-- pv_equiv track=rewrite | github.com/paulssonlab/paulssonlab | paulssonlab/src/paulssonlab/cloning/sequence.py | longest_contiguous_matching
-- ===== SOURCE A (Python) =====
-- def longest_contiguous_matching(a, b):
--     max_length = min(len(a), len(b))
--     max_score = 0
--     start = 0
--     score = 0
--     idxs = range(max_length)
--     for i in idxs:
--         if a[i] == b[i]:
--             score += 1
--         else:
--             if score > max_score:
--                 start = i - score
--                 max_score = score
--             score = 0
--     if score > max_score:
--         start = max_length - score
--         max_score = score
--     stop = start + max_score
--     return max_score, start, stop
-- ===== SOURCE B (Python) =====
-- def longest_contiguous_matching(a, b):
--     n = min(len(a), len(b))
--     eqs = [a[i] == b[i] for i in range(n)]
--     # phase 1: run-length encode eqs into maximal (value, length) groups
--     runs = []
--     idx = 0
--     while idx < n:
--         k = eqs[idx]
--         j = idx + 1
--         while j < n and eqs[j] == k:
--             j += 1
--         runs.append((k, j - idx))
--         idx = j
--     # phase 2: pick the first longest True run
--     best_len = 0
--     best_start = 0
--     pos = 0
--     for k, length in runs:
--         if k and length > best_len:
--             best_len = length
--             best_start = pos
--         pos += length
--     return best_len, best_start, best_start + best_len
-- ===== Notes on version B (the rewrite author's own statement) =====
-- stated objective: alternative
-- what changed: Replaces A's online single scan with running score/backdated start arithmetic by a two-phase run-length encoding: build the equality list, group it into maximal runs, then pick the first longest True run while accumulating positions.
import Mathlib
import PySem

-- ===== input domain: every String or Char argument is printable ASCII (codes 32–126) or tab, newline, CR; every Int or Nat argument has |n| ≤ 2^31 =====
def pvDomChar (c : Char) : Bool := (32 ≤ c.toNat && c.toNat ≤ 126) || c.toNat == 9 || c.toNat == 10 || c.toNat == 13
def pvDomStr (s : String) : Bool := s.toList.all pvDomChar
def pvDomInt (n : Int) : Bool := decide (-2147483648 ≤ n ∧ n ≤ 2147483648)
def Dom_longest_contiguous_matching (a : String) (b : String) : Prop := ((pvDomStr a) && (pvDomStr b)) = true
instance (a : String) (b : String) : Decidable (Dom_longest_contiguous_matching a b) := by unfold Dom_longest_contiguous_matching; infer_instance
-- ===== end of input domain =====

-- B replaces A's online scan (running score with back-dated start arithmetic) by a two-phase
-- run-length-encode-then-pick decomposition; same O(n) cost, objective 'alternative'.

-- ===== PORT A =====
-- the loop body of A ('if a[i] == b[i]: … else: …') on state (max_score, start, score)
def pvStepA (a : String) (b : String) (s : Int × Int × Int) (i : Int) : Int × Int × Int :=
  if PySem.Str.pyGet? a i == PySem.Str.pyGet? b i then (s.1, s.2.1, s.2.2 + 1)
  else if s.2.2 > s.1 then (s.2.2, i - s.2.2, 0) else (s.1, s.2.1, 0)

def longest_contiguous_matching (a : String) (b : String) : Int × Int × Int :=
  let maxLength : Int := min (PySem.Str.len a) (PySem.Str.len b)
  let r := (PySem.List.pyRange 0 maxLength 1).foldl (pvStepA a b) (0, 0, 0)
  let maxScore := if r.2.2 > r.1 then r.2.2 else r.1
  let start := if r.2.2 > r.1 then maxLength - r.2.2 else r.2.1
  (maxScore, start, start + maxScore)

-- ===== PORT B =====
-- Source B phase 1: run-length encode the equality list into maximal (value, length) groups
-- ('scan forward while equal, emit the group, continue on the rest' = takeWhile/dropWhile)
def pvRuns : List Bool → List (Bool × Int)
  | [] => []
  | c :: rest =>
      (c, 1 + ((rest.takeWhile (· == c)).length : Int)) :: pvRuns (rest.dropWhile (· == c))
termination_by l => l.length
decreasing_by
  simpa using Nat.lt_succ_of_le (List.length_dropWhile_le (· == c) rest)

-- Source B phase 2: first longest True run, accumulating the position
def pvPick : List (Bool × Int) → Int → Int → Int → Int × Int
  | [], _, bestLen, bestStart => (bestLen, bestStart)
  | (k, len) :: t, pos, bestLen, bestStart =>
      if k = true ∧ len > bestLen then pvPick t (pos + len) len pos
      else pvPick t (pos + len) bestLen bestStart

def longest_contiguous_matching_alt (a : String) (b : String) : Int × Int × Int :=
  let n : Int := min (PySem.Str.len a) (PySem.Str.len b)
  let eqs := (PySem.List.pyRange 0 n 1).map
    (fun i => PySem.Str.pyGet? a i == PySem.Str.pyGet? b i)
  let r := pvPick (pvRuns eqs) 0 0 0
  (r.1, r.2, r.2 + r.1)

-- ===== PRECONDITION & SPEC =====
def Spec_longest_contiguous_matching (a : String) (b : String) (out : Int × Int × Int) : Prop := out = longest_contiguous_matching_alt a b
instance (a : String) (b : String) (out : Int × Int × Int) : Decidable (Spec_longest_contiguous_matching a b out) := by unfold Spec_longest_contiguous_matching; infer_instance

-- ===== CLAIM (what is proved, stated in full; the proofs are below) =====
def Claim_equal_longest_contiguous_matching : Prop := ∀ (a : String) (b : String), Dom_longest_contiguous_matching a b → Spec_longest_contiguous_matching a b (longest_contiguous_matching a b)

-- ===== LEMMAS AND PROOFS =====

-- A's loop re-stated structurally over the list of per-position equality booleans
def pvLoopA : List Bool → Int → Int × Int × Int → Int × Int × Int
  | [], _, s => s
  | e :: l, i, s =>
      pvLoopA l (i + 1)
        (if e then (s.1, s.2.1, s.2.2 + 1)
         else if s.2.2 > s.1 then (s.2.2, i - s.2.2, 0) else (s.1, s.2.1, 0))

-- A's loop plus its final fix-up, returning (max_score, start)
def pvFinA (l : List Bool) (i : Int) (s : Int × Int × Int) : Int × Int :=
  let r := pvLoopA l i s
  if r.2.2 > r.1 then (r.2.2, (i + l.length) - r.2.2) else (r.1, r.2.1)

-- prepend a pending True run of length sc to a run list
def pvMerge (sc : Int) (rl : List (Bool × Int)) : List (Bool × Int) :=
  if sc = 0 then rl
  else match rl with
    | (true, len) :: t => (true, sc + len) :: t
    | _ => (true, sc) :: rl

theorem pvRuns_cons (c : Bool) (l : List Bool) :
    pvRuns (c :: l) = match pvRuns l with
      | (k, len) :: t => if k = c then (c, len + 1) :: t else (c, 1) :: (k, len) :: t
      | [] => [(c, 1)] := by
  cases l with
  | nil => simp [pvRuns]
  | cons d t =>
      by_cases h : d = c
      · subst h
        rw [pvRuns, pvRuns]
        simp [List.takeWhile, List.dropWhile]
        ring
      · rw [pvRuns, pvRuns]
        have hdc : (d == c) = false := by simp [h]
        simp only [List.takeWhile, List.dropWhile, hdc, if_neg h]
        rw [pvRuns]
        norm_num

theorem pvPick_runs_false (l : List Bool) (pos bl bs : Int) :
    pvPick (pvRuns (false :: l)) pos bl bs = pvPick (pvRuns l) (pos + 1) bl bs := by
  rw [pvRuns_cons]
  cases hr : pvRuns l with
  | nil => simp [pvPick]
  | cons p t =>
      obtain ⟨k, len⟩ := p
      cases k with
      | false =>
          simp only [pvPick]
          have : pos + (len + 1) = pos + 1 + len := by ring
          simp [this, pvPick]
      | true => simp [pvPick]

theorem pvMerge_runs_true (sc : Int) (hsc : 0 ≤ sc) (l : List Bool) :
    pvMerge sc (pvRuns (true :: l)) = pvMerge (sc + 1) (pvRuns l) := by
  have h1 : sc + 1 ≠ 0 := by omega
  rw [pvRuns_cons]
  cases hr : pvRuns l with
  | nil =>
      by_cases h : sc = 0 <;> simp [pvMerge, h, h1]
  | cons p t =>
      obtain ⟨k, len⟩ := p
      cases k with
      | false => by_cases h : sc = 0 <;> simp [pvMerge, h, h1]
      | true => by_cases h : sc = 0 <;> simp [pvMerge, h, h1] <;> omega

theorem pvMain (l : List Bool) : ∀ (i ms st sc : Int), 0 ≤ ms → 0 ≤ sc →
    pvFinA l i (ms, st, sc) = pvPick (pvMerge sc (pvRuns l)) (i - sc) ms st := by
  induction l with
  | nil =>
      intro i ms st sc hms hsc
      by_cases h : sc = 0
      · subst h
        have hng : ¬ (0 : Int) > ms := by omega
        simp [pvFinA, pvLoopA, pvMerge, pvRuns, pvPick, hng]
      · have : pvMerge sc (pvRuns []) = [(true, sc)] := by simp [pvMerge, pvRuns, h]
        rw [this]
        by_cases hgt : sc > ms
        · simp [pvFinA, pvLoopA, pvPick, hgt]
        · simp [pvFinA, pvLoopA, pvPick, hgt]
  | cons e l ih =>
      intro i ms st sc hms hsc
      have hfin : pvFinA (e :: l) i (ms, st, sc) =
          pvFinA l (i + 1)
            (if e then (ms, st, sc + 1)
             else if sc > ms then (sc, i - sc, 0) else (ms, st, 0)) := by
        simp only [pvFinA, pvLoopA, List.length_cons]
        have : i + ((l.length + 1 : Nat) : Int) = i + 1 + (l.length : Int) := by push_cast; ring
        rw [this]
      cases e with
      | true =>
          rw [hfin, if_pos rfl]
          rw [ih (i + 1) ms st (sc + 1) hms (by omega)]
          rw [pvMerge_runs_true sc hsc l]
          congr 1
          omega
      | false =>
          rw [hfin, if_neg (by simp : ¬ false = true)]
          rw [show (if sc > ms then (sc, i - sc, 0) else (ms, st, 0))
                = ((if sc > ms then sc else ms), (if sc > ms then i - sc else st), (0 : Int))
              from by split <;> rfl]
          rw [ih (i + 1) (if sc > ms then sc else ms) (if sc > ms then i - sc else st) 0
              (by split <;> omega) le_rfl]
          rw [show pvMerge 0 (pvRuns l) = pvRuns l from by simp [pvMerge], sub_zero]
          by_cases h : sc = 0
          · subst h
            have hng : ¬ (0 : Int) > ms := by omega
            simp only [if_neg hng]
            rw [show pvMerge 0 (pvRuns (false :: l)) = pvRuns (false :: l) from by simp [pvMerge],
              pvPick_runs_false, show i - 0 + 1 = i + 1 from by ring]
          · have hmerge : pvMerge sc (pvRuns (false :: l)) = (true, sc) :: pvRuns (false :: l) := by
              rw [pvRuns_cons]
              cases hr : pvRuns l with
              | nil => simp [pvMerge, h]
              | cons p t =>
                  obtain ⟨k, len⟩ := p
                  cases k <;> simp [pvMerge, h]
            rw [hmerge]
            by_cases hgt : sc > ms
            · rw [show pvPick ((true, sc) :: pvRuns (false :: l)) (i - sc) ms st
                    = pvPick (pvRuns (false :: l)) (i - sc + sc) sc (i - sc) by
                  simp [pvPick, hgt]]
              rw [pvPick_runs_false, show i - sc + sc + 1 = i + 1 from by ring]
              simp [hgt]
            · rw [show pvPick ((true, sc) :: pvRuns (false :: l)) (i - sc) ms st
                    = pvPick (pvRuns (false :: l)) (i - sc + sc) ms st by
                  simp [pvPick, hgt]]
              rw [pvPick_runs_false, show i - sc + sc + 1 = i + 1 from by ring]
              simp [hgt]

theorem pvBridgeA (a b : String) : ∀ (l : List Bool) (i : Int) (s : Int × Int × Int),
    (∀ (k : Nat), k < l.length →
      (PySem.Str.pyGet? a (i + k) == PySem.Str.pyGet? b (i + k)) = l[k]!) →
    (PySem.List.pyRange i (i + l.length) 1).foldl (pvStepA a b) s = pvLoopA l i s := by
  intro l
  induction l with
  | nil =>
      intro i s _
      simp [PySem.List.pyRange_one_eq_nil le_rfl, pvLoopA]
  | cons e l ih =>
      intro i s h
      have hlt : i < i + (↑l.length + 1) := by omega
      rw [List.length_cons, show ((l.length + 1 : Nat) : Int) = (l.length : Int) + 1 by push_cast; ring,
        PySem.List.pyRange_one_cons hlt]
      rw [List.foldl_cons]
      have h0 := h 0 (by simp)
      simp only [Int.natCast_zero, add_zero] at h0
      have hstep : pvStepA a b s i =
          (if e then (s.1, s.2.1, s.2.2 + 1)
           else if s.2.2 > s.1 then (s.2.2, i - s.2.2, 0) else (s.1, s.2.1, 0)) := by
        rw [pvStepA, h0]
        simp
      have hrange : i + (↑l.length + 1) = (i + 1) + ↑l.length := by ring
      rw [hrange, hstep]
      rw [ih (i + 1) _ (fun k hk => by
        have h2 := h (k + 1) (by simpa using Nat.succ_lt_succ hk)
        have e1 : ((k + 1 : Nat) : Int) = (k : Int) + 1 := by push_cast; ring
        rw [e1] at h2
        have e2 : i + ((k : Int) + 1) = i + 1 + (k : Int) := by ring
        rw [e2] at h2
        simpa using h2)]
      simp [pvLoopA]

-- ===== VERDICT (by name: the statement is the Claim_ definition above) =====
theorem longest_contiguous_matching_spec : Claim_equal_longest_contiguous_matching := by
  intro a b _
  unfold Spec_longest_contiguous_matching longest_contiguous_matching longest_contiguous_matching_alt
  set n : Int := min (PySem.Str.len a) (PySem.Str.len b) with hn
  have hn0 : 0 ≤ n := by
    simp [hn, PySem.Str.len_eq]
  set eqs : List Bool := (PySem.List.pyRange 0 n 1).map
    (fun i => PySem.Str.pyGet? a i == PySem.Str.pyGet? b i) with heqs
  have hlen : (eqs.length : Int) = n := by
    simp [heqs, PySem.List.length_pyRange_one]
    omega
  have hbridge : (PySem.List.pyRange 0 n 1).foldl (pvStepA a b) (0, 0, 0) =
      pvLoopA eqs 0 (0, 0, 0) := by
    have hb := pvBridgeA a b eqs 0 (0, 0, 0) (fun k hk => by
      simp only [heqs] at hk ⊢
      rw [List.getElem!_eq_getElem?_getD, List.getElem?_eq_getElem hk]
      simp [PySem.List.getElem_pyRange_one])
    rw [show (0 : Int) + (eqs.length : Int) = n from by omega] at hb
    exact hb
  have hfin : pvFinA eqs 0 (0, 0, 0) = pvPick (pvRuns eqs) 0 0 0 := by
    rw [pvMain eqs 0 0 0 0 le_rfl le_rfl]
    simp [pvMerge]
  simp only [hbridge]
  have : (pvLoopA eqs 0 (0,0,0)).2.2 > (pvLoopA eqs 0 (0,0,0)).1 ∨
         ¬ (pvLoopA eqs 0 (0,0,0)).2.2 > (pvLoopA eqs 0 (0,0,0)).1 := by tauto
  rcases this with hgt | hle
  · have h1 : pvFinA eqs 0 (0,0,0) = ((pvLoopA eqs 0 (0,0,0)).2.2, n - (pvLoopA eqs 0 (0,0,0)).2.2) := by
      simp [pvFinA, hgt, hlen]
    rw [h1] at hfin
    simp only [if_pos hgt]
    rw [← hfin]
  · have h1 : pvFinA eqs 0 (0,0,0) = ((pvLoopA eqs 0 (0,0,0)).1, (pvLoopA eqs 0 (0,0,0)).2.1) := by
      simp [pvFinA, hle]
    rw [h1] at hfin
    simp only [if_neg hle]
    rw [← hfin]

**WORK TO BE COMPLETED:**
In the listing above, locate the line containing "j = idx + 1" and the line containing "-- stated objective: alternative", then transcribe both and every line between them verbatim.

**WRITTEN RESPONSE:**
--         j = idx + 1
--         while j < n and eqs[j] == k:
--             j += 1
--         runs.append((k, j - idx))
--         idx = j
--     # phase 2: pick the first longest True run
--     best_len = 0
--     best_start = 0
--     pos = 0
--     for k, length in runs:
--         if k and length > best_len:
--             best_len = length
--             best_start = pos
--         pos += length
--     return best_len, best_start, best_start + best_len
-- ===== Notes on version B (the rewrite author's own statement) =====
-- stated objective: alternative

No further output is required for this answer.